TASK INSTRUCTIONS -
Find the line in the data below that contains "absurd h1.symm h". Return that line and all the lines after it, unchanged.

SUPPLIED DATA -
def fix_mixed_citation_ext_link (ref : String) : String :=
  if PySem.Str.isIn "<ext-link" ref && PySem.Str.isIn "<mixed-citation>" ref then
    let mixed_citation := PySem.Str.slice ref
      (some (PySem.Str.find ref "<mixed-citation>" + 16))
      (some (PySem.Str.find ref "</mixed-citation>"))
    if !PySem.Str.isIn "<ext-link" mixed_citation then
      let new_mixed_citation :=
        ((PySem.Str.split? (PySem.Str.replace ref "<ext-link" "~BREAK~<ext-link") "~BREAK~").getD []).foldl
          pvBodyA mixed_citation
      if new_mixed_citation ≠ mixed_citation then PySem.Str.replace ref mixed_citation new_mixed_citation
      else ref
    else ref
  else ref

-- ===== PORT B =====
-- the per-occurrence pair construction in B's `_ext_link_pairs` (named so proofs can cite it);
-- `body` is the text after one '<ext-link' open tag
def pvHd (body : List Char) : List (List Char × List Char) :=
  let nxt := PySem.Chars.find body pvXl
  let close := PySem.Chars.find body pvCl
  if close ≠ -1 ∧ (nxt = -1 ∨ close + 11 ≤ nxt) then
    -- element = '<ext-link' + body[:close + 11]
    let element := pvXl ++ PySem.List.slice body none (some (close + 11))
    -- content = element[element.find('>') + 1:]
    let content := PySem.List.slice element (some (PySem.Chars.find element ['>'] + 1)) none
    -- content = content[:content.find('</ext-link>')]
    let content2 := PySem.List.slice content none (some (PySem.Chars.find content pvCl))
    [(content2, element)]
  else []

-- B's recursive `_ext_link_pairs`, over the character list of the string
def pvPairs (s : List Char) : List (List Char × List Char) :=
  if h : PySem.Chars.find s pvXl = -1 then []
  else
    let body := s.drop ((PySem.Chars.find s pvXl).toNat + 9)
    pvHd body ++ pvPairs body
termination_by s.length
decreasing_by
  have h0 : 0 ≤ PySem.Chars.find s pvXl := by
    rcases (PySem.Chars.neg_one_le_find s pvXl).lt_or_eq with h1 | h1
    · omega
    · exact absurd h1.symm h
  have hs := (PySem.Chars.find_spec h0).1
  have hlen : pvXl.length ≤ (s.drop (PySem.Chars.find s pvXl).toNat).length :=
    List.IsPrefix.length_le hs
  simp only [List.length_drop] at hlen ⊢
  have h9 : pvXl.length = 9 := by decide
  omega

-- body of B's replacement fold: new = new.replace(content, element)
def pvStepB (nmc : String) (p : List Char × List Char) : String :=
  PySem.Str.replace nmc (String.ofList p.1) (String.ofList p.2)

COMPLETED TASK -
    · exact absurd h1.symm h
  have hs := (PySem.Chars.find_spec h0).1
  have hlen : pvXl.length ≤ (s.drop (PySem.Chars.find s pvXl).toNat).length :=
    List.IsPrefix.length_le hs
  simp only [List.length_drop] at hlen ⊢
  have h9 : pvXl.length = 9 := by decide
  omega

-- body of B's replacement fold: new = new.replace(content, element)
def pvStepB (nmc : String) (p : List Char × List Char) : String :=
  PySem.Str.replace nmc (String.ofList p.1) (String.ofList p.2)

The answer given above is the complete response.